For a single user running local chat on a 12GB RTX 3060, use llama.cpp. It's the easier install, runs natively on Windows, supports the GGUF quant ecosystem that fits 12GB comfortably, and matches or beats vLLM on tokens-per-second when there's exactly one user — because vLLM's main edge, continuous batching, only pays off with concurrent requests.
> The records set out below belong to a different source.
-- pv_equiv track=rewrite | github.com/AnshuSharma111/KrishiAayog | ML Server/app.py | process_llm_output
-- ===== SOURCE A (Python) =====
-- def process_llm_output(message):
--     edited_msg = ''''''
--     for i in range(len(message)):
--         if i + 3 < len(message) and message[i:i+4] == '    ':
--             continue
--         if message[i] not in ['\n', '*', '\'']:
--             edited_msg += message[i]
--     desc, ca, cu = edited_msg.find("Description"), edited_msg.find("Causes"), edited_msg.find("Cure")
--     description = edited_msg[desc + 13 : ca - 3]
--     cause = edited_msg[ca + 8:cu - 3]
--     cure = edited_msg[cu + 8:]
--     return (description, cause, cure)
-- ===== SOURCE B (Python) =====
-- def process_llm_output(message):
--     # Single pass with a run-length counter: runs of >=4 spaces collapse to 3,
--     # and '\n', '*', "'" are dropped; then the same section extraction as before.
--     cleaned = ''
--     run = 0
--     for ch in message:
--         if ch == ' ':
--             run += 1
--         else:
--             cleaned += ' ' * min(run, 3)
--             run = 0
--             if ch not in '\n*\'':
--                 cleaned += ch
--     cleaned += ' ' * min(run, 3)
--     desc, ca, cu = cleaned.find("Description"), cleaned.find("Causes"), cleaned.find("Cure")
--     description = cleaned[desc + 13 : ca - 3]
--     cause = cleaned[ca + 8 : cu - 3]
--     cure = cleaned[cu + 8 :]
--     return (description, cause, cure)
-- ===== Notes on version B (the rewrite author's own statement) =====
-- stated objective: alternative
-- what changed: Replaced the indexed loop with 4-char lookahead slices at every position by a single forward pass that maintains a space-run counter and emits min(run,3) spaces at each run's end; section extraction unchanged.
import Mathlib
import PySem

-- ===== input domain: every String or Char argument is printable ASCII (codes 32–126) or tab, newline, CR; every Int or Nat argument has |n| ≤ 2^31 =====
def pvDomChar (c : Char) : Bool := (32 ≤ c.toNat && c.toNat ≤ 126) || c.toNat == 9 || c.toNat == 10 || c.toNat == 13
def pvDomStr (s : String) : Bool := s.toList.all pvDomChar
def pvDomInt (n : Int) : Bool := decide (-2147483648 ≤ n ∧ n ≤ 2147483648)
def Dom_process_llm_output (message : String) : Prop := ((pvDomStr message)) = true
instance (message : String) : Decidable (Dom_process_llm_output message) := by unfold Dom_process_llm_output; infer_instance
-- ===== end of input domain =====

-- B replaces A's indexed loop (4-char lookahead slice at every position) by one pass with a
-- space-run counter emitting min(run,3) spaces per run; the section extraction is unchanged.

-- characters both Pythons drop: '\n', '*', '\''
def pvBad : List Char := ['\n', '*', '\'']

-- the section-extraction tail shared verbatim by both Pythons (find + the three slices)
def pvExtract (edited : List Char) : String × String × String :=
  let desc := PySem.Chars.find edited "Description".toList
  let ca := PySem.Chars.find edited "Causes".toList
  let cu := PySem.Chars.find edited "Cure".toList
  (String.ofList (PySem.List.slice edited (some (desc + 13)) (some (ca - 3))),
   String.ofList (PySem.List.slice edited (some (ca + 8)) (some (cu - 3))),
   String.ofList (PySem.List.slice edited (some (cu + 8)) none))

-- ===== PORT A =====
def process_llm_output (message : String) : String × String × String :=
  let s := message.toList
  let edited := (PySem.List.pyRange 0 (s.length : Int) 1).foldl
    (fun acc i =>
      if i + 3 < (s.length : Int) ∧
          PySem.List.slice s (some i) (some (i + 4)) = [' ', ' ', ' ', ' '] then acc
      else if PySem.List.pyGetD s i ' ' ∈ pvBad then acc
      else acc ++ [PySem.List.pyGetD s i ' ']) ([] : List Char)
  pvExtract edited

-- ===== PORT B =====
-- one step of B's loop: state = (cleaned so far, current space-run length)
def pvStep (st : List Char × Nat) (ch : Char) : List Char × Nat :=
  if ch = ' ' then (st.1, st.2 + 1)
  else (st.1 ++ List.replicate (min st.2 3) ' ' ++ (if ch ∈ pvBad then [] else [ch]), 0)

def process_llm_output_alt (message : String) : String × String × String :=
  let st := message.toList.foldl pvStep (([] : List Char), 0)
  let cleaned := st.1 ++ List.replicate (min st.2 3) ' '
  pvExtract cleaned

-- ===== PRECONDITION & SPEC =====
def Spec_process_llm_output (message : String) (out : String × String × String) : Prop := out = process_llm_output_alt message
instance (message : String) (out : String × String × String) : Decidable (Spec_process_llm_output message out) := by unfold Spec_process_llm_output; infer_instance

-- ===== CLAIM (what is proved, stated in full; the proofs are below) =====
def Claim_equal_process_llm_output : Prop := ∀ (message : String), Dom_process_llm_output message → Spec_process_llm_output message (process_llm_output message)

-- ===== LEMMAS AND PROOFS =====

-- common specification of the cleaning pass: keep a char unless it starts 4 spaces or is unwanted
def specA : List Char → List Char
  | [] => []
  | c :: rest =>
    if c = ' ' ∧ rest.take 3 = [' ', ' ', ' '] then specA rest
    else if c ∈ pvBad then specA rest
    else c :: specA rest

lemma specA_replicate (k : Nat) :
    specA (List.replicate k ' ') = List.replicate (min k 3) ' ' := by
  induction k with
  | zero => simp [specA]
  | succ n ih =>
    rw [List.replicate_succ, specA]
    by_cases h : 3 ≤ n
    · have ht : (List.replicate n ' ').take 3 = [' ', ' ', ' '] := by
        rw [List.take_replicate]
        have : min 3 n = 3 := by omega
        rw [this]; rfl
      rw [if_pos ⟨rfl, ht⟩, ih]
      have h1 : min n 3 = 3 := by omega
      have h2 : min (n + 1) 3 = 3 := by omega
      rw [h1, h2]
    · have ht : (List.replicate n ' ').take 3 ≠ [' ', ' ', ' '] := by
        rw [List.take_replicate]
        intro hcontra
        have := congrArg List.length hcontra
        simp at this; omega
      rw [if_neg (by intro hh; exact ht hh.2), if_neg (by decide), ih]
      have h1 : min n 3 = n := by omega
      have h2 : min (n + 1) 3 = n + 1 := by omega
      rw [h1, h2, ← List.replicate_succ]

lemma specA_replicate_cons (run : Nat) (c : Char) (rest : List Char) (hc : c ≠ ' ') :
    specA (List.replicate run ' ' ++ c :: rest)
      = List.replicate (min run 3) ' ' ++ (if c ∈ pvBad then [] else [c]) ++ specA rest := by
  induction run with
  | zero =>
    simp only [List.replicate, List.nil_append, specA]
    have : ¬ (c = ' ' ∧ (rest.take 3) = [' ', ' ', ' ']) := by
      intro h; exact hc h.1
    rw [if_neg this]
    split_ifs <;> simp
  | succ n ih =>
    rw [List.replicate_succ, List.cons_append, specA]
    by_cases h : 3 ≤ n
    · have ht : (List.replicate n ' ' ++ c :: rest).take 3 = [' ', ' ', ' '] := by
        rw [List.take_append_of_le_length (by simp; omega), List.take_replicate]
        have : min 3 n = 3 := by omega
        rw [this]; rfl
      rw [if_pos ⟨rfl, ht⟩, ih]
      have h1 : min n 3 = 3 := by omega
      have h2 : min (n + 1) 3 = 3 := by omega
      rw [h1, h2]
    · have ht : (List.replicate n ' ' ++ c :: rest).take 3 ≠ [' ', ' ', ' '] := by
        interval_cases n
        · simp [hc]
        · simp [List.replicate, hc]
        · simp [List.replicate, hc]
      rw [if_neg (by intro hh; exact ht hh.2), if_neg (by decide), ih]
      have h1 : min n 3 = n := by omega
      have h2 : min (n + 1) 3 = n + 1 := by omega
      rw [h1, h2]
      simp [List.replicate_succ]

-- B's loop computes specA
lemma foldB (s : List Char) : ∀ (out : List Char) (run : Nat),
    (s.foldl pvStep (out, run)).1 ++ List.replicate (min (s.foldl pvStep (out, run)).2 3) ' '
      = out ++ specA (List.replicate run ' ' ++ s) := by
  induction s with
  | nil =>
    intro out run
    simp only [List.foldl_nil, List.append_nil, specA_replicate]
  | cons c rest ih =>
    intro out run
    by_cases hc : c = ' '
    · subst hc
      have hstep : pvStep (out, run) ' ' = (out, run + 1) := by simp [pvStep]
      rw [List.foldl_cons, hstep, ih out (run + 1)]
      congr 2
      simp [List.replicate_succ', List.append_assoc]
    · have hstep : pvStep (out, run) c
          = (out ++ List.replicate (min run 3) ' ' ++ (if c ∈ pvBad then [] else [c]), 0) := by
        simp [pvStep, hc]
      rw [List.foldl_cons, hstep, ih _ 0]
      simp only [List.replicate, List.nil_append]
      rw [specA_replicate_cons run c rest hc]
      simp [List.append_assoc]

-- A's indexed loop computes specA
lemma foldA (s : List Char) : ∀ (pre acc : List Char),
    (PySem.List.pyRange (pre.length : Int) (((pre.length + s.length : Nat) : Nat) : Int) 1).foldl
      (fun acc i =>
        if i + 3 < (((pre ++ s).length : Nat) : Int) ∧
            PySem.List.slice (pre ++ s) (some i) (some (i + 4)) = [' ', ' ', ' ', ' '] then acc
        else if PySem.List.pyGetD (pre ++ s) i ' ' ∈ pvBad then acc
        else acc ++ [PySem.List.pyGetD (pre ++ s) i ' ']) acc
    = acc ++ specA s := by
  induction s with
  | nil =>
    intro pre acc
    simp [specA, PySem.List.pyRange]
  | cons c rest ih =>
    intro pre acc
    have hb : ((pre.length : Nat) : Int) < (((pre.length + (c :: rest).length : Nat) : Nat) : Int) := by
      push_cast; simp
    rw [PySem.List.pyRange_one_cons hb, List.foldl_cons]
    have h4 : ((pre.length : Int) + 4) = ((pre.length + 4 : Nat) : Int) := by push_cast; ring
    have hslice : PySem.List.slice (pre ++ c :: rest) (some (pre.length : Int))
        (some ((pre.length : Int) + 4)) = (c :: rest).take 4 := by
      rw [h4, PySem.List.slice_natCast]
      simp
    have hget : PySem.List.pyGetD (pre ++ c :: rest) (pre.length : Int) ' ' = c := by
      rw [PySem.List.pyGetD_natCast]
      simp [List.getD_eq_getElem?_getD]
    rw [hslice, hget]
    have hIH := ih (pre ++ [c])
    simp only [List.length_append, List.length_cons, List.length_nil, List.append_assoc,
      List.singleton_append, Nat.zero_add] at hIH ⊢
    rw [show ((pre.length + 1 : Nat) : Int) = (pre.length : Int) + 1 from by push_cast; ring,
        show pre.length + 1 + rest.length = pre.length + (rest.length + 1) from by omega] at hIH
    by_cases hC : c = ' ' ∧ rest.take 3 = [' ', ' ', ' ']
    · have hlen3 : 3 ≤ rest.length := by
        have := congrArg List.length hC.2
        simp at this; omega
      rw [if_pos ⟨by push_cast; omega, by simp [hC.1, hC.2]⟩]
      rw [specA, if_pos hC, hIH acc]
    · have hcond : ¬ ((pre.length : Int) + 3 < ((pre.length + (rest.length + 1) : Nat) : Int) ∧
          (c :: rest).take 4 = [' ', ' ', ' ', ' ']) := by
        rintro ⟨-, h2⟩
        exact hC (by simpa using h2)
      rw [if_neg hcond, specA, if_neg hC]
      by_cases hcb : c ∈ pvBad
      · rw [if_pos hcb, if_pos hcb, hIH acc]
      · rw [if_neg hcb, if_neg hcb, hIH (acc ++ [c])]
        simp

theorem process_llm_output_spec : Claim_equal_process_llm_output := by
  intro message _
  unfold Spec_process_llm_output process_llm_output process_llm_output_alt
  have hA := foldA message.toList [] []
  simp only [List.nil_append, List.length_nil, Nat.zero_add, Nat.cast_zero] at hA
  have hB := foldB message.toList [] 0
  simp only [List.replicate, List.nil_append] at hB
  simp only [hA, hB]
-- pv_equiv track=rewrite | github.com/joonion/boj | Chap.22.스택/17608.막대기/solve.py | solve
-- ===== SOURCE A (Python) =====
-- def solve(n, A):
--     stack = []
--     for i in range(n):
--         while len(stack) != 0 and stack[-1] <= A[i]:
--             if (len(stack) > 0):
--                 stack.pop()
--         stack.append(A[i])
--     return len(stack)
-- ===== SOURCE B (Python) =====
-- def solve(n, A):
--     cnt = 0
--     mx = None
--     for i in range(n - 1, -1, -1):
--         if mx is None or A[i] > mx:
--             cnt += 1
--             mx = A[i]
--     return cnt
-- ===== Notes on version B (the rewrite author's own statement) =====
-- stated objective: simpler
-- what changed: Replaces the stack with a right-to-left scan that keeps only a running maximum and a counter, counting bars strictly taller than everything to their right.
import Mathlib
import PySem

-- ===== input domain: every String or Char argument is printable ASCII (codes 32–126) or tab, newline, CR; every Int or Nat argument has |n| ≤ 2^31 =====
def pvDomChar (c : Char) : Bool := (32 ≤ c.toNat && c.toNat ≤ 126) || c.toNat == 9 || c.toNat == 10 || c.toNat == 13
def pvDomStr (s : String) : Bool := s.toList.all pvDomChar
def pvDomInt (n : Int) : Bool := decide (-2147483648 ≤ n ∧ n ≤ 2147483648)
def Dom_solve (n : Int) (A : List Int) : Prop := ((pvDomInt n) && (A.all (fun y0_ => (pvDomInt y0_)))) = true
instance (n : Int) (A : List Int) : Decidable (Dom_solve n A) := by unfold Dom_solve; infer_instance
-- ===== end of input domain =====

-- B replaces A's explicit stack by a right-to-left scan keeping a running maximum and a counter (simpler, same O(n) cost).


-- ===== PORT A =====
-- the Python while-pop loop; the stack is represented top-first (head = Python stack[-1])
def popLoop (x : Int) : List Int → List Int
  | [] => []
  | t :: s => if t ≤ x then popLoop x s else t :: s

def solve (n : Int) (A : List Int) : Int :=
  ((PySem.List.pyRange 0 n 1).foldl
    (fun stack i => PySem.List.pyGetD A i 0 :: popLoop (PySem.List.pyGetD A i 0) stack)
    []).length

-- ===== PORT B =====
def solve_alt (n : Int) (A : List Int) : Int :=
  ((PySem.List.pyRange (n - 1) (-1) (-1)).foldl
    (fun st i =>
      match st.2 with
      | none => (st.1 + 1, some (PySem.List.pyGetD A i 0))
      | some v =>
        if v < PySem.List.pyGetD A i 0 then (st.1 + 1, some (PySem.List.pyGetD A i 0)) else st)
    ((0 : Int), (none : Option Int))).1

-- ===== PRECONDITION & SPEC =====
-- A raises IndexError (A[i]) as soon as n exceeds len(A); exactly those inputs are excluded.
def Pre_solve (n : Int) (A : List Int) : Prop := n ≤ (A.length : Int)
instance (n : Int) (A : List Int) : Decidable (Pre_solve n A) := by unfold Pre_solve; infer_instance
def pvWitness_solve : Int × List Int := (4, [3, 5, 5, 2])

def Spec_solve (n : Int) (A : List Int) (out : Int) : Prop := out = solve_alt n A
instance (n : Int) (A : List Int) (out : Int) : Decidable (Spec_solve n A out) := by unfold Spec_solve; infer_instance

-- ===== CLAIM (what is proved, stated in full; the proofs are below) =====
def Claim_equal_solve : Prop := ∀ (n : Int) (A : List Int), Dom_solve n A → Pre_solve n A → Spec_solve n A (solve n A)

-- ===== LEMMAS AND PROOFS =====

-- A's stack computed by structural recursion on the (reversed) processed prefix
def stackOf : List Int → List Int
  | [] => []
  | y :: t => y :: popLoop y (stackOf t)

-- B's count computed by structural recursion with a running maximum
def recAux : Option Int → List Int → Int
  | _, [] => 0
  | none, y :: t => 1 + recAux (some y) t
  | some v, y :: t => if v < y then 1 + recAux (some y) t else recAux (some v) t

theorem popLoop_eq_filter (y : Int) (s : List Int) (hs : List.Sorted (· < ·) s) :
    popLoop y s = s.filter (fun x => y < x) := by
  induction s with
  | nil => rfl
  | cons a t ih =>
    rw [List.sorted_cons] at hs
    by_cases h : a ≤ y
    · simp [popLoop, h, ih hs.2, show ¬ (y < a) by omega]
    · have : t.filter (fun x => y < x) = t := by
        apply List.filter_eq_self.2
        intro x hx
        have := hs.1 x hx
        simp; omega
      simp [popLoop, h, this, show y < a by omega]

theorem sorted_stackOf (r : List Int) : List.Sorted (· < ·) (stackOf r) := by
  induction r with
  | nil => exact List.Pairwise.nil
  | cons y t ih =>
    rw [stackOf, popLoop_eq_filter y _ ih, List.sorted_cons]
    exact ⟨fun x hx => (by simpa using (List.mem_filter.1 hx).2),
           ih.filter _⟩

theorem filter_stackOf_some (r : List Int) :
    ∀ m : Int, (( (stackOf r).filter (fun x => m < x)).length : Int) = recAux (some m) r := by
  induction r with
  | nil => intro m; rfl
  | cons y t ih =>
    intro m
    rw [stackOf, popLoop_eq_filter y _ (sorted_stackOf t)]
    by_cases h : m < y
    · have hp : ∀ x : Int, ((fun x => decide (m < x)) x && (fun x => decide (y < x)) x)
          = (fun x => decide (y < x)) x := by
        intro x
        by_cases hx : y < x
        · simp [hx, show m < x by omega]
        · simp [hx]
      simp only [List.filter_cons, decide_eq_true_eq, h, if_pos, List.length_cons,
        List.filter_filter]
      simp only [hp]
      rw [recAux, if_pos h, ← ih y]
      push_cast; ring
    · have hp : ∀ x : Int, ((fun x => decide (m < x)) x && (fun x => decide (y < x)) x)
          = (fun x => decide (m < x)) x := by
        intro x
        by_cases hx : m < x
        · simp [hx, show y < x by omega]
        · simp [hx]
      simp only [List.filter_cons, decide_eq_true_eq, h, if_neg, List.filter_filter,
        not_false_eq_true]
      simp only [hp]
      rw [recAux, if_neg h, ← ih m]
  
theorem length_stackOf (r : List Int) : ((stackOf r).length : Int) = recAux none r := by
  cases r with
  | nil => rfl
  | cons y t =>
    rw [stackOf, popLoop_eq_filter y _ (sorted_stackOf t), recAux, ← filter_stackOf_some]
    simp only [List.length_cons]
    push_cast; ring

-- A's foldl over the reversed list builds stackOf
theorem foldl_stack_eq (r : List Int) :
    r.reverse.foldl (fun s x => x :: popLoop x s) [] = stackOf r := by
  induction r with
  | nil => rfl
  | cons y t ih => rw [List.reverse_cons, List.foldl_append, ih]; rfl

-- B's foldl computes recAux
theorem foldl_alt_eq (r : List Int) :
    ∀ (c : Int) (m : Option Int),
      (r.foldl (fun st y =>
        match st.2 with
        | none => (st.1 + 1, some y)
        | some v => if v < y then (st.1 + 1, some y) else st) (c, m)).1 = c + recAux m r := by
  induction r with
  | nil => intro c m; simp [recAux]
  | cons y t ih =>
    intro c m
    cases m with
    | none => simp only [List.foldl_cons, recAux]; rw [ih]; ring
    | some v =>
      by_cases h : v < y <;> simp only [List.foldl_cons, recAux, h, if_pos, if_neg,
        not_false_eq_true] <;> rw [ih] <;> ring

-- the range-with-getD folds are folds over the prefix (A side) / its reverse (B side)
theorem map_getD_range (A : List Int) :
    ∀ k : Nat, k ≤ A.length →
      (PySem.List.pyRange 0 (k : Int) 1).map (fun i => PySem.List.pyGetD A i 0) = A.take k := by
  intro k
  induction k with
  | zero => intro _; simp [PySem.List.pyRange_zero_nat]
  | succ k ih =>
    intro hk
    push_cast
    have h1 : (0 : Int) ≤ (k : Int) := by positivity
    rw [PySem.List.pyRange_one_succ_right h1, List.map_append, ih (by omega)]
    have hlt : k < A.length := by omega
    simp only [List.map_cons, List.map_nil]
    rw [PySem.List.pyGetD_natCast, List.getD_eq_getElem A 0 hlt, List.take_succ,
      List.getElem?_eq_getElem hlt]
    rfl

theorem foldl_getD_comm {β : Type} (f : β → Int → β) (A : List Int) (l : List Int) :
    ∀ init : β,
      l.foldl (fun acc i => f acc (PySem.List.pyGetD A i 0)) init
        = (l.map (fun i => PySem.List.pyGetD A i 0)).foldl f init := by
  induction l with
  | nil => intro init; rfl
  | cons a t ih => intro init; simp only [List.foldl_cons, List.map_cons, ih]

theorem solve_of_nat (k : Nat) (A : List Int) (h : (k : Int) ≤ (A.length : Int)) :
    solve (k : Int) A = ((stackOf (A.take k).reverse).length : Int) := by
  unfold solve
  have h2 := foldl_stack_eq (A.take k).reverse
  rw [List.reverse_reverse] at h2
  rw [foldl_getD_comm (fun s x => x :: popLoop x s) A _ [],
      map_getD_range A k (by omega), h2]

theorem solve_alt_of_nat (k : Nat) (A : List Int) (h : (k : Int) ≤ (A.length : Int)) :
    solve_alt (k : Int) A = recAux none (A.take k).reverse := by
  unfold solve_alt
  rw [PySem.List.pyRange_neg_one_eq_reverse,
      show (-1 : Int) + 1 = 0 by ring, show (k : Int) - 1 + 1 = (k : Int) by ring,
      foldl_getD_comm (fun st (y : Int) =>
          match st.2 with
          | none => (st.1 + 1, some y)
          | some v => if v < y then (st.1 + 1, some y) else st) A _ ((0 : Int), none),
      List.map_reverse, map_getD_range A k (by omega), foldl_alt_eq]
  ring

-- ===== VERDICT (by name: the statement is the Claim_ definition above) =====
theorem solve_spec : Claim_equal_solve := by
  intro n A _ hpre
  unfold Spec_solve
  by_cases hn : 0 ≤ n
  · lift n to ℕ using hn
    rw [solve_of_nat n A hpre, solve_alt_of_nat n A hpre, length_stackOf]
  · unfold solve solve_alt
    rw [PySem.List.pyRange_one_eq_nil (by omega), PySem.List.pyRange_neg_one_eq_nil (by omega)]
    rfl
-- drop i children = c :: cs  ⇒  facts about i, children[i], drop (i+1)
theorem drop_cons_facts {children cs : List Int} {c : Int} {i : Nat}
    (h : children.drop i = c :: cs) :
    ∃ hi : i < children.length, children[i] = c ∧ children.drop (i + 1) = cs := by
  have hlen : i < children.length := by
    by_contra hc
    rw [List.drop_eq_nil_of_le (by omega)] at h
    exact List.cons_ne_nil _ _ h.symm
  refine ⟨hlen, ?_, ?_⟩
  · have h0 : (children.drop i)[0]? = some c := by rw [h]; rfl
    rw [List.getElem?_drop] at h0
    have h1 : children[i]? = some c := by simpa using h0
    exact (List.getElem?_eq_some_iff.mp h1).2
  · have h1 : (children.drop i).drop 1 = (c :: cs).drop 1 := by rw [h]
    simpa [List.drop_drop, Nat.add_comm] using h1

-- the continuation of B's machine after the top frame finishes with subtree size t and state (v', c')
def dpBCont (tree : List (Int × List Int)) (rest : List (Int × Nat × Int)) (t : Int)
    (v' c' : List Int) (res : Int) : Option (Int × List Int × List Int) :=
  match rest with
  | [] => some (t, v', c')
  | (pn, pi, ps) :: rr =>
    match PySem.List.pyGet? c' 0, PySem.List.pyGet? c' 1 with
    | some c0, some c1 =>
      match PySem.List.pySet? c' 1 (min |2 * t - c0| c1) with
      | none => none
      | some c2 => dpBLoop tree ((pn, pi, ps + t) :: rr) v' c2 res
    | _, _ => none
The llama.cpp-vs-vLLM debate gets the most attention in production deployments where vLLM's batching, paged-attention, and quantization-aware kernels dominate any sensible benchmark. That story changes completely for a single-user desktop. With one prompt at a time, the inference engine's job collapses to "run one token, then the next" — and that's exactly the workload llama.cpp was designed for. Builders coming in from a cloud-deployment mindset routinely pick vLLM out of habit and then complain about the install, the missing Windows support, and the Linux-only AWQ tooling. They shouldn't.
Key takeaways
- For single-user 12GB chat: use llama.cpp. Easier install, full Windows support, GGUF quant ecosystem, equivalent or better single-stream throughput.
- For multi-user or production serving: use vLLM. Continuous batching is the unbeatable feature once you have >2 concurrent users.
- Quant story: llama.cpp owns GGUF; vLLM owns AWQ + GPTQ. Both cover the 4-bit space; the practical difference is tooling friction.
- OS: llama.cpp builds cleanly on Windows, macOS, and Linux. vLLM is Linux-first; Windows support is via WSL2 and feels like it.
- Maintenance: llama.cpp has a smaller dependency surface and a faster startup. vLLM ships a Docker image that's easier to redeploy at scale.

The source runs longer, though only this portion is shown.